In the entries that follow, find each line with the word "total" and copy it.

━━ Provided material ━━

-- pv_equiv track=rewrite | github.com/8ahmadreza3/IR_Project | compression.py | gap_decode
-- ===== SOURCE A (Python) =====
-- def gap_decode(gaps):
--     """
--     Gap Decoding: Reconstruct docIDs from gap values
--
--     Args:
--         gaps: list of gap values
--
--     Returns:
--         list of docID strings
--     """
--     if not gaps:
--         return []
--
--     numeric_ids = []
--     numeric_ids.append(gaps[0])
--
--     for i in range(1, len(gaps)):
--         numeric_ids.append(numeric_ids[i-1] + gaps[i])
--
--     # Convert back to docID strings
--     doc_ids = [f'Doc{doc_id}' for doc_id in numeric_ids]
--     return doc_ids
-- ===== SOURCE B (Python) =====
-- def gap_decode(gaps):
--     # Build the docID list back-to-front: start from the total sum (the last
--     # docID) and peel off each gap while walking the gaps right-to-left.
--     total = sum(gaps)
--     out = []
--     for g in reversed(gaps):
--         out.append(f'Doc{total}')
--         total -= g
--     out.reverse()
--     return out
-- ===== Notes on version B (the rewrite author's own statement) =====
-- stated objective: alternative
-- what changed: Instead of accumulating prefix sums left-to-right, B computes the total sum once and reconstructs the docIDs right-to-left by successively subtracting gaps (suffix peeling), then reverses the collected list.
import Mathlib
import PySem

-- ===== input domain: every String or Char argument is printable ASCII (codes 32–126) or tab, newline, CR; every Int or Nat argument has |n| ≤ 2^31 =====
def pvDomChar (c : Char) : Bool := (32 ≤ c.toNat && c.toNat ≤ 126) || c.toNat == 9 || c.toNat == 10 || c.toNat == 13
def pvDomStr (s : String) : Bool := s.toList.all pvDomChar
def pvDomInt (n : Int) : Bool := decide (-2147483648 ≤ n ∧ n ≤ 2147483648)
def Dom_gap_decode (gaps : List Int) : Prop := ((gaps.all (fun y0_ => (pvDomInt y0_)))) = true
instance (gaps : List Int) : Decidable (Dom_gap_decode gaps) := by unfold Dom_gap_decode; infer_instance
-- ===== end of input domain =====

-- B rebuilds the docIDs back-to-front: it takes the total sum once and walks the
-- gaps right-to-left subtracting each gap, then reverses the collected list.

-- ===== PORT A =====
def gap_decode (gaps : List Int) : List String :=
  if gaps = [] then []
  else
    let numeric_ids : List Int :=
      (PySem.List.pyRange 1 (gaps.length : Int) 1).foldl
        (fun acc i =>
          acc ++ [PySem.List.pyGetD acc (i - 1) 0 + PySem.List.pyGetD gaps i 0])
        [PySem.List.pyGetD gaps 0 0]
    numeric_ids.map (fun doc_id => "Doc" ++ PySem.Int.toStr doc_id)

-- ===== PORT B =====
def gap_decode_alt (gaps : List Int) : List String :=
  (gaps.reverse.foldl
    (fun (st : Int × List String) g =>
      (st.1 - g, st.2 ++ ["Doc" ++ PySem.Int.toStr st.1]))
    (gaps.sum, [])).2.reverse

-- ===== PRECONDITION & SPEC =====
def Spec_gap_decode (gaps : List Int) (out : List String) : Prop := out = gap_decode_alt gaps
instance (gaps : List Int) (out : List String) : Decidable (Spec_gap_decode gaps out) := by unfold Spec_gap_decode; infer_instance

-- ===== CLAIM (what is proved, stated in full; the proofs are below) =====
def Claim_equal_gap_decode : Prop := ∀ (gaps : List Int), Dom_gap_decode gaps → Spec_gap_decode gaps (gap_decode gaps)

-- ===== LEMMAS AND PROOFS =====

-- prefix sum of the first (j+1) gaps: the j-th reconstructed docID number
def pvS (gaps : List Int) (j : Nat) : Int := (gaps.take (j + 1)).sum

-- B's fold unrolled: walking rs with starting total t emits t minus the partial sums
lemma pvB_foldl (rs : List Int) (t : Int) (acc : List String) :
    (rs.foldl
      (fun (st : Int × List String) g =>
        (st.1 - g, st.2 ++ ["Doc" ++ PySem.Int.toStr st.1]))
      (t, acc)).2
    = acc ++ (List.range rs.length).map
        (fun j => "Doc" ++ PySem.Int.toStr (t - (rs.take j).sum)) := by
  induction rs generalizing t acc with
  | nil => simp
  | cons g r ih =>
    simp only [List.foldl_cons, ih, List.length_cons, List.range_succ_eq_map,
      List.map_cons, List.map_map, List.append_assoc]
    congr 1
    simp only [List.singleton_append]
    congr 1
    · simp
    · apply List.map_congr_left
      intro j _
      simp [Function.comp, List.take_succ_cons]
      ring_nf

-- A's loop invariant: after processing range(1, k), numeric_ids holds the first k prefix sums
lemma pvA_foldl (gaps : List Int) (hne : gaps ≠ []) (k : Nat) (hk1 : 1 ≤ k)
    (hk : k ≤ gaps.length) :
    (PySem.List.pyRange 1 (k : Int) 1).foldl
      (fun acc i =>
        acc ++ [PySem.List.pyGetD acc (i - 1) 0 + PySem.List.pyGetD gaps i 0])
      [PySem.List.pyGetD gaps 0 0]
    = (List.range k).map (pvS gaps) := by
  induction k with
  | zero => omega
  | succ k ih =>
    rcases Nat.eq_or_lt_of_le hk1 with h1 | h1
    · -- k+1 = 1
      have : k = 0 := by omega
      subst this
      simp [PySem.List.pyRange_one_eq_nil, pvS, PySem.List.pyGetD_zero]
      cases gaps with
      | nil => exact absurd rfl hne
      | cons g r => simp
    · have hk1' : 1 ≤ k := by omega
      have hkl : k < gaps.length := by omega
      have hsplit : PySem.List.pyRange 1 ((k : Int) + 1) 1
          = PySem.List.pyRange 1 (k : Int) 1 ++ [(k : Int)] :=
        PySem.List.pyRange_one_succ_right (by exact_mod_cast hk1')
      rw [show ((k + 1 : Nat) : Int) = (k : Int) + 1 by push_cast; ring, hsplit,
        List.foldl_append, ih hk1' (by omega)]
      simp only [List.foldl_cons, List.foldl_nil]
      have h1k : ((k : Int) - 1) = ((k - 1 : Nat) : Int) := by
        push_cast [Nat.cast_sub hk1']; ring
      rw [h1k]
      rw [List.range_succ, List.map_append]
      congr 1
      simp only [PySem.List.pyGetD_natCast, List.map_cons, List.map_nil]
      congr 1
      have hgl : ((List.range k).map (pvS gaps)).getD (k - 1) 0 = pvS gaps (k - 1) := by
        rw [List.getD_eq_getElem?_getD]
        simp [List.getElem?_map, List.getElem?_range (show k - 1 < k by omega)]
      rw [hgl]
      have hgaps : gaps.getD k 0 = gaps[k] := List.getD_eq_getElem gaps 0 hkl
      rw [hgaps]
      have : k - 1 + 1 = k := by omega
      simp only [pvS, this]
      rw [List.sum_take_succ gaps k hkl]

-- B's reversed back-to-front list is exactly the prefix-sum list
lemma pvB_eq (gaps : List Int) :
    gap_decode_alt gaps
      = (List.range gaps.length).map (fun i => "Doc" ++ PySem.Int.toStr (pvS gaps i)) := by
  unfold gap_decode_alt
  rw [pvB_foldl gaps.reverse gaps.sum []]
  simp only [List.nil_append, List.length_reverse]
  apply List.ext_getElem
  · simp
  · intro i h1 h2
    simp only [List.length_reverse, List.length_map, List.length_range] at h1
    rw [List.getElem_reverse]
    simp only [List.length_map, List.length_range]
    rw [List.getElem_map, List.getElem_map, List.getElem_range, List.getElem_range]
    congr 2
    have hm : gaps.length - 1 - i ≤ gaps.length := by omega
    rw [List.take_reverse]
    have hdrop : gaps.length - (gaps.length - 1 - i) = i + 1 := by omega
    rw [hdrop, List.sum_reverse, pvS]
    have := List.take_append_drop (i + 1) gaps
    have hsum : (gaps.take (i + 1)).sum + (gaps.drop (i + 1)).sum = gaps.sum := by
      conv_rhs => rw [← this]
      rw [List.sum_append]
    omega

-- ===== VERDICT (by name: the statement is the Claim_ definition above) =====
theorem gap_decode_spec : Claim_equal_gap_decode := by
  intro gaps _
  unfold Spec_gap_decode
  rw [pvB_eq]
  unfold gap_decode
  by_cases hne : gaps = []
  · subst hne; simp
  · simp only [if_neg hne]
    have hlen : 1 ≤ gaps.length := by
      cases gaps with
      | nil => exact absurd rfl hne
      | cons g r => simp
    rw [pvA_foldl gaps hne gaps.length hlen le_rfl]
    simp [List.map_map, Function.comp]
theorem cnk_out_alt (w : List Char) :
    ∀ (suf p : List Char) (acc : List String) (seen smaller : PySem.Dict Char Int),
      w = p ++ suf →
      (∀ k, seen.getD k 0 = (p.count k : Int)) →
      (∀ k, smaller.contains k = true →
        smaller.getD k 0 = ((w.countP (fun d => decide (d < k)) : Nat) : Int)) →
      (suf.foldl (cnkAltStep w) (seen, smaller, acc)).2.2 = acc ++ cnkOut w p suf := by
  intro suf
  induction suf with
  | nil => intro p acc seen smaller hw hseen hsm; simp [cnkOut]
  | cons c t ih =>
      intro p acc seen smaller hw hseen hsm
      rw [List.foldl_cons]
      -- the memo table after this step, and its invariant
      set smaller' := if smaller.contains c then smaller
        else smaller.insert c ((w.map (fun other => if other < c then (1 : Int) else 0)).sum)
        with hsm'def
      have hsm' : ∀ k, smaller'.contains k = true →
          smaller'.getD k 0 = ((w.countP (fun d => decide (d < k)) : Nat) : Int) := by
        intro k hk
        rw [hsm'def] at hk ⊢
        by_cases hc : smaller.contains c = true
        · rw [if_pos hc] at hk ⊢; exact hsm k hk
        · rw [if_neg hc] at hk ⊢
          by_cases hkc : k = c
          · subst hkc
            rw [PySem.Dict.getD_insert_self, cnk_sum_smaller]
          · rw [PySem.Dict.getD_insert, if_neg hkc]
            rw [PySem.Dict.contains_insert] at hk
            exact hsm k (by simpa [hkc] using hk)
      have hsmc : smaller'.getD c 0 = ((w.countP (fun d => decide (d < c)) : Nat) : Int) := by
        apply hsm' c
        rw [hsm'def]
        by_cases hc : smaller.contains c = true
        · rw [if_pos hc]; exact hc
        · rw [if_neg hc]; exact PySem.Dict.contains_insert_self _ _ _
      have hstep : cnkAltStep w (seen, smaller, acc) c
          = (seen.insert c ((p.count c : Int) + 1), smaller',
             acc ++ [PySem.Int.toStr
               (((w.countP (fun d => decide (d < c)) : Nat) : Int) + (p.count c : Nat) + 1)]) := by
        rw [cnkAltStep]
        simp only [← hsm'def, hseen c, hsmc]
      rw [hstep,
          ih (p ++ [c]) _ _ _ (by rw [hw, List.append_cons]) ?_ hsm']
      · rw [cnkOut]; simp
      · intro k
        rw [PySem.Dict.getD_insert]
        by_cases hkc : k = c
        · subst hkc; simp [List.count_append]
        · rw [if_neg hkc, hseen k]
          have h0 : List.count k [c] = 0 := by simp [List.count_eq_zero, hkc]
          simp [List.count_append, h0]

━━━

* Reply to the exercise *
--     # Build the docID list back-to-front: start from the total sum (the last
--     total = sum(gaps)
--         out.append(f'Doc{total}')
--         total -= g
-- what changed: Instead of accumulating prefix sums left-to-right, B computes the total sum once and reconstructs the docIDs right-to-left by successively subtracting gaps (suffix peeling), then reverses the collected list.
-- B rebuilds the docIDs back-to-front: it takes the total sum once and walks the
-- B's fold unrolled: walking rs with starting total t emits t minus the partial sums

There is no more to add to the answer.